-- pv_equiv track=rewrite | github.com/AryanKadar/voice-assistant- | data_tdd.py | call_help1
-- ===== SOURCE A (Python) =====
-- def call_help1(l):
-- 	ik=[]
-- 	kk=""
-- 	for i in range(0,len(l)):
-- 		if l[i]!=":":
-- 			kk=kk+l[i]
--
-- 		if  l[i]==":" or i==len(l)-4 :
-- 			ik.append(kk)
-- 			kk=""
-- 	return ik
-- ===== SOURCE B (Python) =====
-- def call_help1(l):
--     n = len(l)
--     bs = [i for i in range(n) if l[i] == ":" or i == n - 4]
--     out = []
--     start = 0
--     for i in bs:
--         if l[i] == ":":
--             out.append(l[start:i])
--         else:
--             out.append(l[start:i + 1])
--         start = i + 1
--     return out
-- ===== Notes on version B (the rewrite author's own statement) =====
-- stated objective: alternative
-- what changed: Replaces the char-by-char accumulator loop with a two-phase decomposition: first collect the boundary indices (colons and index len(l)-4), then emit each field as a slice between a running start pointer and the boundary (colon excluded, the len-4 char included).
import Mathlib
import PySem

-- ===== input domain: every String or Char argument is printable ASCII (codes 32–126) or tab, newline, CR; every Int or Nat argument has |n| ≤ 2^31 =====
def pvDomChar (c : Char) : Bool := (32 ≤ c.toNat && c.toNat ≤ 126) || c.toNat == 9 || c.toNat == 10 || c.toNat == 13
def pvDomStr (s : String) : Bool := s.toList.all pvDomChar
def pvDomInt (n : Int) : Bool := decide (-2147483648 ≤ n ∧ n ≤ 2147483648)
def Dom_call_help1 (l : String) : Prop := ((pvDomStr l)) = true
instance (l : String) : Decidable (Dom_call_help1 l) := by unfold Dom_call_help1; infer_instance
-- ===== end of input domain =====

-- B replaces A's single char-accumulation loop by a boundary-index pass plus slice
-- extraction (alternative decomposition, same cost); the return values agree on all inputs.

-- ===== PORT A =====
-- A's loop state: ik as List (List Char) and the accumulator kk as List Char
-- (PySem convention: Python str facts are proved on the List Char side); the
-- collected fields are turned into String at the very end.
def aStep (cs : List Char) (n : Int) (st : List (List Char) × List Char) (i : Int) :
    List (List Char) × List Char :=
  let c := PySem.List.pyGetD cs i ' '
  let kk := if c ≠ ':' then st.2 ++ [c] else st.2
  if c = ':' ∨ i = n - 4 then (st.1 ++ [kk], []) else (st.1, kk)
def call_help1 (l : String) : List String :=
  let cs := l.toList
  let r := (PySem.List.pyRange 0 (cs.length : Int) 1).foldl (aStep cs (cs.length : Int)) ([], [])
  r.1.map (fun kk => String.ofList kk)

-- ===== PORT B =====
def bBoundary (cs : List Char) (n : Int) (i : Int) : Bool :=
  decide (PySem.List.pyGetD cs i ' ' = ':') || decide (i = n - 4)

def bStep (cs : List Char) (st : List (List Char) × Int) (i : Int) :
    List (List Char) × Int :=
  if PySem.List.pyGetD cs i ' ' = ':' then
    (st.1 ++ [PySem.List.slice cs (some st.2) (some i)], i + 1)
  else
    (st.1 ++ [PySem.List.slice cs (some st.2) (some (i + 1))], i + 1)

def call_help1_alt (l : String) : List String :=
  let cs := l.toList
  let n : Int := cs.length
  let bs := (PySem.List.pyRange 0 n 1).filter (bBoundary cs n)
  ((bs.foldl (bStep cs) ([], 0)).1).map (fun kk => String.ofList kk)

-- ===== PRECONDITION & SPEC =====
def Spec_call_help1 (l : String) (out : List String) : Prop := out = call_help1_alt l
instance (l : String) (out : List String) : Decidable (Spec_call_help1 l out) := by unfold Spec_call_help1; infer_instance

-- ===== CLAIM (what is proved, stated in full; the proofs are below) =====
def Claim_equal_call_help1 : Prop := ∀ (l : String), Dom_call_help1 l → Spec_call_help1 l (call_help1 l)

-- ===== LEMMAS AND PROOFS =====

lemma slice_snoc (cs : List Char) (s j : Int) (h0 : 0 ≤ s) (hsj : s ≤ j)
    (hj : j < (cs.length : Int)) :
    PySem.List.slice cs (some s) (some (j + 1)) =
      PySem.List.slice cs (some s) (some j) ++ [PySem.List.pyGetD cs j ' '] := by
  rw [PySem.List.slice_toNat cs h0 (by omega), PySem.List.slice_toNat cs h0 (by omega),
      PySem.List.pyGetD_eq_getElem cs ' ' (by omega) hj]
  have h1 : (j + 1).toNat = j.toNat + 1 := by omega
  have h2 : j.toNat + 1 - s.toNat = (j.toNat - s.toNat) + 1 := by omega
  rw [h1, h2, List.take_add_one]
  have h3 : (cs.drop s.toNat)[j.toNat - s.toNat]? = some cs[j.toNat] := by
    rw [List.getElem?_drop]
    have h4 : s.toNat + (j.toNat - s.toNat) = j.toNat := by omega
    rw [h4, List.getElem?_eq_getElem]
  rw [h3]
  rfl

lemma slice_empty (cs : List Char) (j : Int) (h : 0 ≤ j) :
    PySem.List.slice cs (some j) (some j) = ([] : List Char) := by
  rw [PySem.List.slice_toNat cs h h]
  simp


lemma aStep_colon (cs : List Char) (n : Int) (st : List (List Char) × List Char) (i : Int)
    (hc : PySem.List.pyGetD cs i ' ' = ':') : aStep cs n st i = (st.1 ++ [st.2], []) := by
  simp [aStep, hc]

lemma aStep_last (cs : List Char) (n : Int) (st : List (List Char) × List Char) (i : Int)
    (hc : PySem.List.pyGetD cs i ' ' ≠ ':') (hb : i = n - 4) :
    aStep cs n st i = (st.1 ++ [st.2 ++ [PySem.List.pyGetD cs i ' ']], []) := by
  subst hb
  simp [aStep, hc]

lemma aStep_mid (cs : List Char) (n : Int) (st : List (List Char) × List Char) (i : Int)
    (hc : PySem.List.pyGetD cs i ' ' ≠ ':') (hb : i ≠ n - 4) :
    aStep cs n st i = (st.1, st.2 ++ [PySem.List.pyGetD cs i ' ']) := by
  simp [aStep, hc, hb]

lemma bStep_colon (cs : List Char) (st : List (List Char) × Int) (i : Int)
    (hc : PySem.List.pyGetD cs i ' ' = ':') :
    bStep cs st i = (st.1 ++ [PySem.List.slice cs (some st.2) (some i)], i + 1) := by
  simp [bStep, hc]

lemma bStep_last (cs : List Char) (st : List (List Char) × Int) (i : Int)
    (hc : PySem.List.pyGetD cs i ' ' ≠ ':') :
    bStep cs st i = (st.1 ++ [PySem.List.slice cs (some st.2) (some (i + 1))], i + 1) := by
  simp [bStep, hc]

lemma bBoundary_true (cs : List Char) (n : Int) (i : Int)
    (h : PySem.List.pyGetD cs i ' ' = ':' ∨ i = n - 4) : bBoundary cs n i = true := by
  rcases h with h | h <;> simp [bBoundary, h]

lemma bBoundary_false (cs : List Char) (n : Int) (i : Int)
    (hc : PySem.List.pyGetD cs i ' ' ≠ ':') (hb : i ≠ n - 4) : bBoundary cs n i = false := by
  simp [bBoundary, hc, hb]

lemma main_inv (cs : List Char) : ∀ d : Nat, ∀ j : Int, 0 ≤ j → j ≤ (cs.length : Int) →
    (((cs.length : Int) - j).toNat = d) →
    ∀ (start : Int) (ik : List (List Char)), 0 ≤ start → start ≤ j →
    (∀ k : Int, start ≤ k → k < j → PySem.List.pyGetD cs k ' ' ≠ ':') →
    ((PySem.List.pyRange j (cs.length : Int) 1).foldl (aStep cs (cs.length : Int))
        (ik, PySem.List.slice cs (some start) (some j))).1
      = (((PySem.List.pyRange j (cs.length : Int) 1).filter
            (bBoundary cs (cs.length : Int))).foldl (bStep cs) (ik, start)).1 := by
  intro d
  induction d with
  | zero =>
    intro j h0 hn hd start ik hs0 hsj hnc
    have hj : j = (cs.length : Int) := by omega
    rw [hj, PySem.List.pyRange_one_eq_nil le_rfl]
    simp
  | succ d ih =>
    intro j h0 hn hd start ik hs0 hsj hnc
    have hj : j < (cs.length : Int) := by omega
    rw [PySem.List.pyRange_one_cons hj]
    by_cases hc : PySem.List.pyGetD cs j ' ' = ':'
    · rw [List.foldl_cons, aStep_colon cs _ _ j hc,
          List.filter_cons_of_pos (bBoundary_true cs _ j (Or.inl hc)),
          List.foldl_cons, bStep_colon cs _ j hc]
      rw [← slice_empty cs (j + 1) (by omega)]
      exact ih (j + 1) (by omega) (by omega) (by omega) (j + 1) _ (by omega) le_rfl
        (by intro k hk hk'; omega)
    · by_cases hb : j = (cs.length : Int) - 4
      · rw [List.foldl_cons, aStep_last cs _ _ j hc hb,
            List.filter_cons_of_pos (bBoundary_true cs _ j (Or.inr hb)),
            List.foldl_cons, bStep_last cs _ j hc]
        rw [← slice_snoc cs start j hs0 hsj hj, ← slice_empty cs (j + 1) (by omega)]
        exact ih (j + 1) (by omega) (by omega) (by omega) (j + 1) _ (by omega) le_rfl
          (by intro k hk hk'; omega)
      · rw [List.foldl_cons, aStep_mid cs _ _ j hc hb,
            List.filter_cons_of_neg (by simp [bBoundary_false cs _ j hc hb]),
            ← slice_snoc cs start j hs0 hsj hj]
        exact ih (j + 1) (by omega) (by omega) (by omega) start _ hs0 (by omega)
          (by intro k hk hk'
              by_cases hkj : k = j
              · rw [hkj]; exact hc
              · exact hnc k hk (by omega))

-- ===== VERDICT (by name: the statement is the Claim_ definition above) =====
theorem call_help1_spec : Claim_equal_call_help1 := by
  intro l _
  unfold Spec_call_help1 call_help1 call_help1_alt
  have h := main_inv l.toList ((l.toList.length : Int) - 0).toNat 0 le_rfl
    (Int.natCast_nonneg _) rfl 0 [] le_rfl le_rfl (by intro k hk hk'; omega)
  rw [slice_empty l.toList 0 le_rfl] at h
  simp only [h]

* [WORK REQUEST]:
Above are the records. Print exactly, and only, the lines from the line with "let n : Int := cs.length" to the line with "PySem.List.slice cs (some s) (some (j", both inclusive.

* [TASK SOLUTION]:
  let n : Int := cs.length
  let bs := (PySem.List.pyRange 0 n 1).filter (bBoundary cs n)
  ((bs.foldl (bStep cs) ([], 0)).1).map (fun kk => String.ofList kk)

-- ===== PRECONDITION & SPEC =====
def Spec_call_help1 (l : String) (out : List String) : Prop := out = call_help1_alt l
instance (l : String) (out : List String) : Decidable (Spec_call_help1 l out) := by unfold Spec_call_help1; infer_instance

-- ===== CLAIM (what is proved, stated in full; the proofs are below) =====
def Claim_equal_call_help1 : Prop := ∀ (l : String), Dom_call_help1 l → Spec_call_help1 l (call_help1 l)

-- ===== LEMMAS AND PROOFS =====

lemma slice_snoc (cs : List Char) (s j : Int) (h0 : 0 ≤ s) (hsj : s ≤ j)
    (hj : j < (cs.length : Int)) :
    PySem.List.slice cs (some s) (some (j + 1)) =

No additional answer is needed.